Les trois prévenus, Naim Cherni, Qaasim Illi et Nicolas Blancho, ont fait usage de leur droit au silence devant le Tribunal pénal fédéral à Bellinzone. Ils n’ont répondu ni aux questions portant sur leur situation personnelle, ni à celles concernant l’affaire. L’accusation reproche aux trois membres du CCIS d’avoir diffusé au moyen de vidéos de la propagande en faveur d’Al-Qaida et d’autres organisations apparentées.

Ils ont justifié leur attitude par le fait que la procédure menée par le Ministère public de la Confédération serait de nature politique. Selon eux, les réponses ont déjà été données dans le rapport préparé en avril par le CCIS et qui figure au dossier.

Au début de son réquisitoire, la procureure fédérale Juliette Noto s’est également référée à ce document. Celui-ci confirme les griefs de l’accusation, a-t-elle souligné. Son auteur est inconnu et il s’agit d’une « administration clandestine des preuves dans une région en guerre ».

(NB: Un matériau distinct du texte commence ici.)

-- pv_equiv track=rewrite | github.com/himmelroman/tmunan | tmunan/display/utils.py | duplicate_frames
-- ===== SOURCE A (Python) =====
-- def duplicate_frames(frames, target_fps):
--     """Duplicates frames to achieve the target FPS.
--
--     Args:
--     blend: A list of blend.
--     target_fps: The target frames per second.
--
--     Returns:
--     A list of blend with the target FPS achieved by duplicating frames.
--     """
--
--     # No need to calculate total_frames_needed, it's the target FPS itself
--     total_frames_needed = target_fps
--
--     # If there are enough blend, return them directly.
--     if len(frames) >= total_frames_needed:
--         return frames
--
--     # Calculate how many times each image needs to be duplicated.
--     duplicates_per_image, remainder = divmod(total_frames_needed, len(frames))
--
--     # Create the output list.
--     output_images = []
--
--     # Add each image the required number of times.
--     for img in frames:
--         for _ in range(duplicates_per_image):
--             output_images.append(img)
--
--     # Add the remaining blend
--     for _ in range(remainder):
--         output_images.append(frames[-1])
--
--     return output_images
-- ===== SOURCE B (Python) =====
-- def duplicate_frames(frames, target_fps):
--     """Duplicates frames to achieve the target FPS (position-driven rebuild)."""
--     if len(frames) >= target_fps:
--         return frames
--     duplicates_per_image = target_fps // len(frames)
--     return [frames[min(i // duplicates_per_image, len(frames) - 1)]
--             for i in range(target_fps)]
-- ===== Notes on version B (the rewrite author's own statement) =====
-- stated objective: simpler
-- what changed: Replaced the nested duplicate-appending loops plus the remainder loop by a single position-driven comprehension: output position i maps to frames[min(i // duplicates_per_image, len(frames)-1)], covering the remainder via the min with the last index.
import Mathlib
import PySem

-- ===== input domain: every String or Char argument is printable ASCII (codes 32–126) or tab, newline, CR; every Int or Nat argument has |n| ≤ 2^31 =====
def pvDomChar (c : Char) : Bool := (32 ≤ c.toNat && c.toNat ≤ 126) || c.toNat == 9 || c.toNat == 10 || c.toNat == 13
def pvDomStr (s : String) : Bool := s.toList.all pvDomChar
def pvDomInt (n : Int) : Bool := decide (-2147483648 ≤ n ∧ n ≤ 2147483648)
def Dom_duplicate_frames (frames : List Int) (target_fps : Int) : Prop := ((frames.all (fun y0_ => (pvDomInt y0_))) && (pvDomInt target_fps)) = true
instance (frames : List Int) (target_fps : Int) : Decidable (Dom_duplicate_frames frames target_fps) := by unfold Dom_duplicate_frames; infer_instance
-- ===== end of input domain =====

-- B rebuilds the output by a single position-driven comprehension instead of A's nested
-- duplicate-appending loops plus a remainder loop (objective: simpler).


-- ===== PORT A =====
def duplicate_frames (frames : List Int) (target_fps : Int) : List Int :=
  if (frames.length : Int) ≥ target_fps then frames
  else
    let duplicates_per_image := PySem.Int.floordiv target_fps (frames.length : Int)
    let remainder := PySem.Int.mod target_fps (frames.length : Int)
    let output_images : List Int := []
    let output_images := frames.foldl (fun acc img =>
      (PySem.List.pyRange 0 duplicates_per_image 1).foldl (fun a _ => a ++ [img]) acc) output_images
    let output_images := (PySem.List.pyRange 0 remainder 1).foldl
      (fun a _ => a ++ [PySem.List.pyGetD frames (-1) 0]) output_images
    output_images

-- ===== PORT B =====
def duplicate_frames_alt (frames : List Int) (target_fps : Int) : List Int :=
  if (frames.length : Int) ≥ target_fps then frames
  else
    let duplicates_per_image := PySem.Int.floordiv target_fps (frames.length : Int)
    (PySem.List.pyRange 0 target_fps 1).map (fun i =>
      PySem.List.pyGetD frames
        (min (PySem.Int.floordiv i duplicates_per_image) ((frames.length : Int) - 1)) 0)

-- ===== PRECONDITION & SPEC =====
-- Pre_ excludes exactly the inputs where Python A raises ZeroDivisionError:
-- frames = [] with target_fps > 0 (divmod by len(frames) = 0).  B raises there too.
def Pre_duplicate_frames (frames : List Int) (target_fps : Int) : Prop :=
  frames ≠ [] ∨ target_fps ≤ 0
instance (frames : List Int) (target_fps : Int) : Decidable (Pre_duplicate_frames frames target_fps) := by unfold Pre_duplicate_frames; infer_instance

def pvWitness_duplicate_frames : List Int × Int := ([1, 2], 5)

def Spec_duplicate_frames (frames : List Int) (target_fps : Int) (out : List Int) : Prop := out = duplicate_frames_alt frames target_fps
instance (frames : List Int) (target_fps : Int) (out : List Int) : Decidable (Spec_duplicate_frames frames target_fps out) := by unfold Spec_duplicate_frames; infer_instance

-- ===== CLAIM (what is proved, stated in full; the proofs are below) =====
def Claim_equal_duplicate_frames : Prop := ∀ (frames : List Int) (target_fps : Int), Dom_duplicate_frames frames target_fps → Pre_duplicate_frames frames target_fps → Spec_duplicate_frames frames target_fps (duplicate_frames frames target_fps)

-- ===== LEMMAS AND PROOFS =====

-- The even blocks: positions 0 .. Q*n-1 read frame k/Q.
lemma blocks_eq (Q : Nat) (l : List Int) :
    (List.range (Q * l.length)).map (fun k => l.getD (k / Q) 0)
      = l.flatMap (fun x => List.replicate Q x) := by
  induction l with
  | nil => simp
  | cons x xs ih =>
    have h : Q * (x :: xs).length = Q + Q * xs.length := by
      simp [List.length_cons, Nat.mul_succ, Nat.add_comm]
    rw [h, List.range_add, List.map_append, List.map_map]
    congr 1
    · have : ∀ k ∈ List.range Q, (x :: xs).getD (k / Q) 0 = x := by
        intro k hk
        rw [List.mem_range] at hk
        rw [Nat.div_eq_of_lt hk]
        rfl
      rw [List.map_congr_left this]
      simp [List.map_const']
    · have : ∀ k ∈ List.range (Q * xs.length),
          ((fun k => (x :: xs).getD (k / Q) 0) ∘ (fun a => Q + a)) k
            = xs.getD (k / Q) 0 := by
        intro k hk
        have hQ : 0 < Q := by
          rcases Nat.eq_zero_or_pos Q with h0 | h0
          · simp [h0] at hk
          · exact h0
        simp only [Function.comp]
        rw [Nat.add_comm Q k, Nat.add_div_right _ hQ]
        rfl
      rw [List.map_congr_left this, ih]
      exact List.flatMap_def .. |>.symm ▸ rfl

-- core identity at the Nat level
lemma core_eq (l : List Int) (hl : l ≠ []) (Q R : Nat) (hQ : 0 < Q) (hR : R < l.length) :
    (List.range (Q * l.length + R)).map (fun k => l.getD (min (k / Q) (l.length - 1)) 0)
      = l.flatMap (fun x => List.replicate Q x) ++ List.replicate R (l.getLast hl) := by
  rw [List.range_add, List.map_append]
  congr 1
  · have h1 : ∀ k ∈ List.range (Q * l.length),
        l.getD (min (k / Q) (l.length - 1)) 0 = l.getD (k / Q) 0 := by
      intro k hk
      rw [List.mem_range] at hk
      have : k / Q < l.length := (Nat.div_lt_iff_lt_mul hQ).2 (Nat.mul_comm Q l.length ▸ hk)
      rw [Nat.min_eq_left (by omega)]
    rw [List.map_congr_left h1, blocks_eq]
  · have h2 : ∀ k ∈ List.range R,
        ((fun k => l.getD (min (k / Q) (l.length - 1)) 0) ∘ (fun a => Q * l.length + a)) k
          = l.getLast hl := by
      intro k hk
      simp only [Function.comp]
      have hd : (Q * l.length + k) / Q = l.length + k / Q := by
        rw [Nat.mul_comm Q l.length, Nat.add_comm, Nat.add_mul_div_right _ _ hQ, Nat.add_comm]
      rw [hd, Nat.min_eq_right (Nat.le_trans (Nat.sub_le _ _) (Nat.le_add_right _ _)),
        List.getLast_eq_getElem]
      exact List.getD_eq_getElem l 0 (by omega)
    rw [List.map_map, List.map_congr_left h2]
    simp [List.map_const']

-- ===== VERDICT (by name: the statement is the Claim_ definition above) =====
theorem duplicate_frames_spec : Claim_equal_duplicate_frames := by
  intro frames target_fps _ hpre
  unfold Spec_duplicate_frames duplicate_frames duplicate_frames_alt
  by_cases hge : (frames.length : Int) ≥ target_fps
  · simp [hge]
  · simp only [hge, if_false]
    -- frames is nonempty, target_fps > length > 0
    have hne : frames ≠ [] := by
      rcases hpre with h | h
      · exact h
      · intro h0; rw [h0] at hge; simp at hge; omega
    have hn : 0 < frames.length := List.length_pos_iff.2 hne
    have ht : (frames.length : Int) < target_fps := by omega
    have htpos : 0 < target_fps := by
      have : (0:Int) ≤ frames.length := by positivity
      omega
    -- Nat quotient/remainder
    set n := frames.length with hn_def
    have htn : target_fps = (target_fps.toNat : Int) := by omega
    set Q := target_fps.toNat / n with hQ_def
    set R := target_fps.toNat % n with hR_def
    have hq : PySem.Int.floordiv target_fps (n : Int) = (Q : Int) := by
      rw [htn]; exact_mod_cast PySem.Int.floordiv_natCast target_fps.toNat n
    have hr : PySem.Int.mod target_fps (n : Int) = (R : Int) := by
      rw [htn]; exact_mod_cast PySem.Int.mod_natCast target_fps.toNat n
    have hQpos : 0 < Q := Nat.div_pos (by omega) hn
    have hRlt : R < n := Nat.mod_lt _ hn
    have htQR : target_fps.toNat = Q * n + R := by
      rw [hQ_def, hR_def, Nat.mul_comm]
      exact (Nat.div_add_mod _ _).symm
    simp only [hq, hr]
    -- A side: folds → flatMap ++ replicate
    have hAinner : ∀ (acc : List Int) (img : Int),
        (PySem.List.pyRange 0 (Q : Int) 1).foldl (fun a _ => a ++ [img]) acc
          = acc ++ List.replicate Q img := by
      intro acc img
      rw [PySem.List.foldl_append_singleton_eq_map (f := fun _ => img)]
      rw [List.map_const', PySem.List.length_pyRange_one]
      simp
    have hA1 : frames.foldl (fun acc img =>
        (PySem.List.pyRange 0 (Q : Int) 1).foldl (fun a _ => a ++ [img]) acc) []
          = frames.flatMap (fun x => List.replicate Q x) := by
      have gen : ∀ (l acc : List Int),
          l.foldl (fun a img =>
            (PySem.List.pyRange 0 (Q : Int) 1).foldl (fun b _ => b ++ [img]) a) acc
            = acc ++ l.flatMap (fun x => List.replicate Q x) := by
        intro l
        induction l with
        | nil => intro acc; simp
        | cons x xs ih =>
          intro acc
          simp only [List.foldl_cons, List.flatMap_cons]
          rw [hAinner, ih, List.append_assoc]
      simpa using gen frames []
    have hlast : PySem.List.pyGetD frames (-1) 0 = frames.getLast hne :=
      PySem.List.pyGetD_neg_one frames 0 hne
    have hA2 : ∀ (acc : List Int),
        (PySem.List.pyRange 0 (R : Int) 1).foldl
          (fun a _ => a ++ [PySem.List.pyGetD frames (-1) 0]) acc
          = acc ++ List.replicate R (frames.getLast hne) := by
      intro acc
      rw [PySem.List.foldl_append_singleton_eq_map (f := fun _ => PySem.List.pyGetD frames (-1) 0)]
      rw [List.map_const', PySem.List.length_pyRange_one, hlast]
      simp
    rw [hA1, hA2]
    -- B side: comprehension over pyRange → map over List.range
    rw [PySem.List.pyRange_one 0 target_fps]
    rw [List.map_map]
    have hBfun : ∀ k ∈ List.range (target_fps - 0).toNat,
        ((fun i => PySem.List.pyGetD frames
            (min (PySem.Int.floordiv i ((Q : Nat) : Int)) ((n : Int) - 1)) 0)
          ∘ (fun k : Nat => (0 : Int) + (k : Int))) k
          = frames.getD (min (k / Q) (n - 1)) 0 := by
      intro k hk
      simp only [Function.comp, zero_add]
      have h1 : PySem.Int.floordiv ((k : Nat) : Int) ((Q : Nat) : Int) = ((k / Q : Nat) : Int) :=
        PySem.Int.floordiv_natCast k Q
      have h2 : ((n : Nat) : Int) - 1 = ((n - 1 : Nat) : Int) := by
        push_cast [Nat.cast_sub hn]; ring
      rw [h1, h2, ← Nat.cast_min, PySem.List.pyGetD_natCast]
    rw [List.map_congr_left hBfun]
    have hrange : (target_fps - 0).toNat = Q * n + R := by
      simpa using htQR
    rw [hrange]
    exact (core_eq frames hne Q R hQpos hRlt).symm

Par le biais d’intermédiaires, le rapport donne la parole à Al-Muhaysini, qui est la personne interviewée dans la vidéo objet de la procédure, ainsi qu’à un membre d’Al-Qaida. Leurs déclarations ont pour objet de minimiser les fonctions d’Al-Muhaysini.

Des accusés endettés

Il ressort des questions posées par la présidente au début de l’audience que les trois prévenus sont endettés. Les poursuites et créances à l’égard de Nicolas Blancho s’élèvent à quelque 140’000 francs. Le président du CCIS ne s’est pas exprimé sur sa séparation d’avec sa femme et ses trois enfants.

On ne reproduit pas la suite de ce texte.